- Location: Southampton Island, Kivalliq, Nunavut, Canada
- Nearest town: Coral Harbor
- Coordinates: 63°45′N 85°40′W﻿ / ﻿63.750°N 85.667°W
- Area: 143,811 ha (355,360 acres)
- Established: 1959

= Ikkattuaq Migratory Bird Sanctuary =

Migratory bird sanctuary in Nunavut, Canada

The Ikkattuaq Migratory Bird Sanctuary formerly the Harry Gibbons Migratory Bird Sanctuary is a migratory bird sanctuary in Kivalliq Region, Nunavut, Canada. It is located on the southwest coast Southampton Island in the area of the Boas River and Bay of Gods Mercy.

The Sanctuary was established 1 January 1959, and consisting of 149,500 hectares,. Of its 1224 km2 in overall size, 78 km2 is a marine area with marine, intertidal, and subtidal components.

The sanctuary was named after Harry Gibbons Ohnainewk (c. 1900–1954), a local Inuk hunter and guide whose journals provided valuable weather data, especially on wind.
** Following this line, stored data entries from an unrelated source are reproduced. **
-- pv_equiv track=rewrite | github.com/1217265165/FMFD-python | tools/export_paper_metrics.py | _choose_examples
-- ===== SOURCE A (Python) =====
-- from typing import Dict, List, Optional
--
-- def _choose_examples(labels: Dict[str, Dict[str, object]]) -> Dict[str, str]:
--     examples = {}
--     targets = {
--         "normal": "normal",
--         "amp": "amp_error",
--         "freq": "freq_error",
--         "ref": "ref_error",
--     }
--     for key, fault in targets.items():
--         for sample_id, payload in labels.items():
--             if payload.get("system_fault_class") == fault:
--                 examples[key] = sample_id
--                 break
--     return examples
-- ===== SOURCE B (Python) =====
-- # B (alternative decomposition): a single pass over labels with a reverse fault->key table
-- # B: the result dict is assembled in A's fixed key order.
-- def _choose_examples(labels):
--     rev = {
--         "normal": "normal",
--         "amp_error": "amp",
--         "freq_error": "freq",
--         "ref_error": "ref",
--     }
--     firsts = {}
--     for sample_id, payload in labels.items():
--         key = rev.get(payload.get("system_fault_class"))
--         if key is not None and key not in firsts:
--             firsts[key] = sample_id
--     return {k: firsts[k] for k in ("normal", "amp", "freq", "ref") if k in firsts}
-- ===== Notes on version B (the rewrite author's own statement) =====
-- stated objective: alternative
-- what changed: Replaces A's four separate scans of labels (one per target fault class, each stopping at the first match) with a single pass over labels that uses a precomputed reverse fault-class-to-key table and records the first sample per class; the result is then assembled in A's fixed key order.
import Mathlib
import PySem

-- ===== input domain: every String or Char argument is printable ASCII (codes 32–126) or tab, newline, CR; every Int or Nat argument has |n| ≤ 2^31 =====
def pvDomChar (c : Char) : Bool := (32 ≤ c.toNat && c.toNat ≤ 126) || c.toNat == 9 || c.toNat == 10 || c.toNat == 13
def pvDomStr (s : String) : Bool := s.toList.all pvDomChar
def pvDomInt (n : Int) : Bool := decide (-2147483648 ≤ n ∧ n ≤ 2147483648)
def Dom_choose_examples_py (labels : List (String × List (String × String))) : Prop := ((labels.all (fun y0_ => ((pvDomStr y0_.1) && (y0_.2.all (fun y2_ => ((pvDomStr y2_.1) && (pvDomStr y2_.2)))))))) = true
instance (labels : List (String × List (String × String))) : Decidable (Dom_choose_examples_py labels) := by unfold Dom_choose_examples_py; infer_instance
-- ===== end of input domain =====

-- B (alternative decomposition): one pass over labels with a reverse
-- fault-class-to-key table instead of A's four per-class scans; the result is
-- assembled in A's fixed key order.

-- payload.get("system_fault_class") (payload is a Python dict)
def pvFaultOf (payload : List (String × String)) : Option String :=
  (PySem.Dict.ofList payload).get? "system_fault_class"

-- ===== PORT A =====

-- inner 'for sample_id, payload in labels.items(): … break' loop of A
def pvScanA (fault : String) : List (String × List (String × String)) → Option String
  | [] => none
  | (sid, payload) :: rest =>
      if pvFaultOf payload = some fault then some sid else pvScanA fault rest

def choose_examples_py (labels : List (String × List (String × String))) : List (String × String) :=
  let items := (PySem.Dict.ofList labels).items
  let targets : List (String × String) :=
    [("normal", "normal"), ("amp", "amp_error"), ("freq", "freq_error"), ("ref", "ref_error")]
  (targets.foldl (fun (examples : PySem.Dict String String) kf =>
      match pvScanA kf.2 items with
      | some sid => examples.insert kf.1 sid
      | none => examples) PySem.Dict.empty).items

-- ===== PORT B =====

def pvRev : PySem.Dict String String :=
  PySem.Dict.ofList [("normal", "normal"), ("amp_error", "amp"), ("freq_error", "freq"), ("ref_error", "ref")]

-- single pass: 'for sample_id, payload in labels.items(): …'
def pvFirsts : List (String × List (String × String)) → PySem.Dict String String → PySem.Dict String String
  | [], firsts => firsts
  | (sid, payload) :: rest, firsts =>
      match (match pvFaultOf payload with
             | some f => pvRev.get? f
             | none => none) with
      | some key => if firsts.contains key then pvFirsts rest firsts
                    else pvFirsts rest (firsts.insert key sid)
      | none => pvFirsts rest firsts

def choose_examples_py_alt (labels : List (String × List (String × String))) : List (String × String) :=
  let items := (PySem.Dict.ofList labels).items
  let firsts := pvFirsts items PySem.Dict.empty
  (["normal", "amp", "freq", "ref"].foldl (fun (ex : PySem.Dict String String) k =>
      match firsts.get? k with
      | some sid => ex.insert k sid
      | none => ex) PySem.Dict.empty).items

-- ===== PRECONDITION & SPEC =====
def Spec_choose_examples_py (labels : List (String × List (String × String))) (out : List (String × String)) : Prop := out = choose_examples_py_alt labels
instance (labels : List (String × List (String × String))) (out : List (String × String)) : Decidable (Spec_choose_examples_py labels out) := by unfold Spec_choose_examples_py; infer_instance

-- ===== CLAIM (what is proved, stated in full; the proofs are below) =====
def Claim_equal_choose_examples_py : Prop := ∀ (labels : List (String × List (String × String))), Dom_choose_examples_py labels → Spec_choose_examples_py labels (choose_examples_py labels)

-- ===== LEMMAS AND PROOFS =====

-- core invariant: after the single pass, the entry at key k is the old entry,
-- or else the result of A's scan for k's fault class
theorem pvFirsts_get? (k fk : String)
    (h1 : pvRev.get? fk = some k)
    (h2 : ∀ f, pvRev.get? f = some k → f = fk) :
    ∀ (items : List (String × List (String × String))) (firsts : PySem.Dict String String),
      (pvFirsts items firsts).get? k =
        (match firsts.get? k with
         | some v => some v
         | none => pvScanA fk items) := by
  intro items
  induction items with
  | nil =>
      intro firsts
      simp [pvFirsts, pvScanA]
      cases firsts.get? k <;> rfl
  | cons hd rest ih =>
      intro firsts
      obtain ⟨sid, payload⟩ := hd
      simp only [pvFirsts, pvScanA]
      cases hfc : pvFaultOf payload with
      | none =>
          have hne : pvFaultOf payload ≠ some fk := by simp [hfc]
          simp [ih]
      | some f =>
          cases hrv : pvRev.get? f with
          | none =>
              have hne : f ≠ fk := fun e => by rw [e, h1] at hrv; cases hrv
              simp [hrv, hne, ih]
          | some key' =>
              have hcs : firsts.contains key' = (firsts.get? key').isSome := by
                rw [PySem.Dict.contains_eq_isSome_get?]
              by_cases hk : key' = k
              · subst hk
                have hf : f = fk := h2 f hrv
                subst hf
                simp only [hrv]
                rcases hg : firsts.get? key' with _ | v
                · simp [hcs, hg, ih, PySem.Dict.get?_insert_self]
                · simp [hcs, hg, ih]
              · have hne : f ≠ fk := fun e => by
                  rw [e, h1] at hrv; exact hk (by injection hrv with h; exact h.symm)
                have hkk : k ≠ key' := fun e => hk e.symm
                simp only [hrv]
                rcases hg : firsts.get? key' with _ | v
                · simp [hcs, hg, ih, hne, PySem.Dict.get?_insert, hkk]
                · simp [hcs, hg, ih, hne]

theorem pvRev_get?_eq (f : String) : pvRev.get? f =
    (if "normal" == f then some "normal" else if "amp_error" == f then some "amp"
     else if "freq_error" == f then some "freq" else if "ref_error" == f then some "ref"
     else none) := by
  have h : pvRev = PySem.Dict.mk
      [("normal", "normal"), ("amp_error", "amp"), ("freq_error", "freq"), ("ref_error", "ref")] := by
    decide
  rw [h]
  simp only [PySem.Dict.get?_mk_cons]
  simp [PySem.Dict.get?]

theorem pvRev_inj : ∀ f k, pvRev.get? f = some k →
    ((k = "normal" → f = "normal") ∧ (k = "amp" → f = "amp_error") ∧
     (k = "freq" → f = "freq_error") ∧ (k = "ref" → f = "ref_error")) := by
  intro f k h
  rw [pvRev_get?_eq] at h
  split_ifs at h with h1 h2 h3 h4
  all_goals first
    | exact Option.noConfusion h
    | (injection h with h'
       subst h'
       refine ⟨fun hh => ?_, fun hh => ?_, fun hh => ?_, fun hh => ?_⟩ <;>
         first
           | exact (eq_of_beq (by assumption)).symm
           | exact absurd hh (by decide))

theorem pvFirsts_empty_get? (items : List (String × List (String × String)))
    (k fk : String) (h1 : pvRev.get? fk = some k)
    (h2 : ∀ f, pvRev.get? f = some k → f = fk) :
    (pvFirsts items PySem.Dict.empty).get? k = pvScanA fk items := by
  rw [pvFirsts_get? k fk h1 h2 items PySem.Dict.empty]
  simp [PySem.Dict.get?_empty]

-- ===== VERDICT (by name: the statement is the Claim_ definition above) =====
theorem choose_examples_py_spec : Claim_equal_choose_examples_py := by
  intro labels _
  unfold Spec_choose_examples_py choose_examples_py choose_examples_py_alt
  have hn := pvFirsts_empty_get? (PySem.Dict.ofList labels).items "normal" "normal"
    (by decide) (fun f h => (pvRev_inj f "normal" h).1 rfl)
  have ha := pvFirsts_empty_get? (PySem.Dict.ofList labels).items "amp" "amp_error"
    (by decide) (fun f h => (pvRev_inj f "amp" h).2.1 rfl)
  have hf := pvFirsts_empty_get? (PySem.Dict.ofList labels).items "freq" "freq_error"
    (by decide) (fun f h => (pvRev_inj f "freq" h).2.2.1 rfl)
  have hr := pvFirsts_empty_get? (PySem.Dict.ofList labels).items "ref" "ref_error"
    (by decide) (fun f h => (pvRev_inj f "ref" h).2.2.2 rfl)
  simp only [List.foldl, hn, ha, hf, hr]
theorem pvMain (rows cols : Int) (hr : 1 ≤ rows) (hc : 1 ≤ cols) :
    enumerate_cells rows cols = enumerate_cells_alt rows cols := by
  obtain ⟨R, rfl⟩ : ∃ R : Nat, rows = (R : Int) :=
    ⟨rows.toNat, (Int.toNat_of_nonneg (by omega)).symm⟩
  have hA : enumerate_cells (R : Int) cols =
      ((PySem.List.sorted (pvDistA (R : Int) cols).keys (fun x => x)).foldl
        (fun st dist => ((pvDistA (R : Int) cols).getD dist []).foldl pvPopFn st)
        (PySem.Dict.empty, PySem.List.pyRange 0 ((R : Int) * cols) 1)).1.items := rfl
  have hB : enumerate_cells_alt (R : Int) cols =
      ((PySem.List.pyRange 0 ((R : Int) + cols - 1) 1).foldl
        (fun st d => (pvCells (R : Int) cols d).foldl pvInsFn st)
        (PySem.Dict.empty, 0)).1.items := by
    unfold enumerate_cells_alt
    rw [if_neg (by omega : ¬((R : Int) ≤ 0 ∨ cols ≤ 0))]
    rw [PySem.List.foldl_congr_mem _ _
      (fun (st : PySem.Dict Int (List Int) × Int) d => (pvCells (R : Int) cols d).foldl pvInsFn st) _
      (by
        intro st d _
        show _ = (pvCells (R : Int) cols d).foldl pvInsFn st
        unfold pvCells
        rw [List.foldl_map]
        rfl)]
  rw [hA, hB, pvSorted_keys _ _ hr hc]
  rw [pvOuterA (fun dist => (pvDistA (R : Int) cols).getD dist []) _ _ _
    (PySem.List.nodup_pyRange_one _ _) (by rw [PySem.Dict.keys_empty]; intro k hk; cases hk)]
  rw [pvOuterB (pvCells (R : Int) cols) _ _ _
    (by rw [PySem.Dict.keys_empty]; intro k hk; cases hk)]
  have hflat : (PySem.List.pyRange 0 ((R : Int) + cols - 1) 1).flatMap
        (fun dist => (pvDistA (R : Int) cols).getD dist []) =
      (PySem.List.pyRange 0 ((R : Int) + cols - 1) 1).flatMap (pvCells (R : Int) cols) := by
    rw [List.flatMap_def, List.flatMap_def]
    congr 1
    apply List.map_congr_left
    intro d hd
    rw [pvDistA_getD, pvFilter_pairs_eq_cells R cols d (PySem.List.mem_pyRange_one.mp hd).1]
  have hlen1 : ((PySem.List.pyRange 0 ((R : Int) + cols - 1) 1).flatMap
        (fun dist => (pvDistA (R : Int) cols).getD dist [])).length = (pvPairs (R : Int) cols).length := by
    have hgd : (PySem.List.pyRange 0 ((R : Int) + cols - 1) 1).flatMap
          (fun dist => (pvDistA (R : Int) cols).getD dist []) =
        (PySem.List.pyRange 0 ((R : Int) + cols - 1) 1).flatMap
          (fun d => ((pvPairs (R : Int) cols).filter (fun p => p.1 == d)).map (·.2)) := by
      rw [List.flatMap_def, List.flatMap_def]
      congr 1
      exact List.map_congr_left (fun d _ => by rw [pvDistA_getD])
    rw [hgd]
    refine pvLenPartition _ _ (PySem.List.nodup_pyRange_one _ _) ?_
    intro p hp
    rw [PySem.List.mem_pyRange_one]
    exact (pvMem_fst_pairs (R : Int) cols p.1 hr hc).mp (List.mem_map_of_mem hp)
  have hlenC : (((PySem.List.pyRange 0 ((R : Int) + cols - 1) 1).flatMap (pvCells (R : Int) cols)).length : Int) =
      (R : Int) * cols := by
    rw [← hflat, hlen1, pvLenPairs]
    push_cast [Int.toNat_of_nonneg (show (0:Int) ≤ cols by omega)]
    simp
  rw [hflat, pvZipEnum _ 0 ((R : Int) * cols) (by omega)]
-- B replaces A's stateful walk (running pos, alternating step idx, seed/pos tracking) by
-- per-class seed lists plus two arithmetic progressions indexed directly by i (objective: simpler).

-- ===== PORT A =====
-- add_point: add (x,y) to the set if 1 <= x <= t and 1 <= y <= t
def pvAddPoint (t : Int) (marks : List (Int × Int)) (p : Int × Int) : List (Int × Int) :=
  if 1 ≤ p.1 ∧ p.1 ≤ t ∧ 1 ≤ p.2 ∧ p.2 ≤ t then PySem.Set.add marks p else marks

-- the 'while True' loop: alternates[idx] for idx ∈ {0,1} is (1,2) / (2,1); idx ^= 1 each step
def pvLoopA (t : Int) (pos : Int × Int) (idx : Nat) (marks : List (Int × Int)) :
    List (Int × Int) :=
  let dx : Int := if idx = 0 then 1 else 2   -- alternates[idx][0]
  let dy : Int := if idx = 0 then 2 else 1   -- alternates[idx][1]
  if pos.1 + dx > t ∨ pos.2 + dy > t then marks
  else pvLoopA t (pos.1 + dx, pos.2 + dy) (idx ^^^ 1)
        (pvAddPoint t marks (pos.1 + dx, pos.2 + dy))
termination_by (t + 1 - pos.1).toNat
decreasing_by
  rename_i h
  simp only [not_or, not_lt] at h
  by_cases hidx : idx = 0
  · subst hidx
    simp only [dx, dy, reduceDIte] at h ⊢
    omega
  · simp only [dx, dy, dif_neg hidx] at h ⊢
    omega

-- the seed 'for s in […]' loop: (pos, marks) state
def pvSeedLoop (t : Int) (seeds : List (Int × Int))
    (st : Option (Int × Int) × List (Int × Int)) : Option (Int × Int) × List (Int × Int) :=
  seeds.foldl (fun st s =>
    if s.1 ≤ t ∧ s.2 ≤ t then (some s, pvAddPoint t st.2 s) else st) st

def build_marks_py (n : Int) : List (Int × Int) :=
  let marks : List (Int × Int) := PySem.Set.ofList []
  let t := n - 2
  if t < 1 then marks
  else
    let rem := PySem.Int.mod n 3
    if rem = 2 then
      let pos : Int × Int := (2, 1)
      let marks := pvAddPoint t marks pos
      pvLoopA t pos 0 marks
    else if rem = 1 then
      let st := pvSeedLoop t [(2, 1), (1, 2), (4, 3)] (none, marks)
      if st.1 = some (4, 3) then pvLoopA t (4, 3) 0 st.2 else st.2
    else
      let st := pvSeedLoop t [(2, 1), (1, 2), (3, 2), (4, 4)] (none, marks)
      if st.1 = some (4, 4) then pvLoopA t (4, 4) 1 st.2 else st.2

-- ===== PORT B =====
-- the 'while p1[0] + 3*i <= t' loop of Source B
def pvLoopB (t : Int) (p1 p2 : Int × Int) (i : Int) (marks : List (Int × Int)) :
    List (Int × Int) :=
  if p1.1 + 3 * i ≤ t then
    let m1 := PySem.Set.add marks (p1.1 + 3 * i, p1.2 + 3 * i)
    let m2 := if p2.1 + 3 * i ≤ t ∧ p2.2 + 3 * i ≤ t then
                PySem.Set.add m1 (p2.1 + 3 * i, p2.2 + 3 * i) else m1
    pvLoopB t p1 p2 (i + 1) m2
  else marks
termination_by (t + 1 - (p1.1 + 3 * i)).toNat
decreasing_by
  rename_i h
  omega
It is one of two bird sanctuaries on the island, the other being the Qaqsauqtuuq Migratory Bird Sanctuary, situated 87 mi to the northeast.

==Other designations==

Along with its wetlands, the Boas River is a Canadian Important Bird Area (site #NU022). The Harry Gibbons MBS takes up the western portion of the IBA.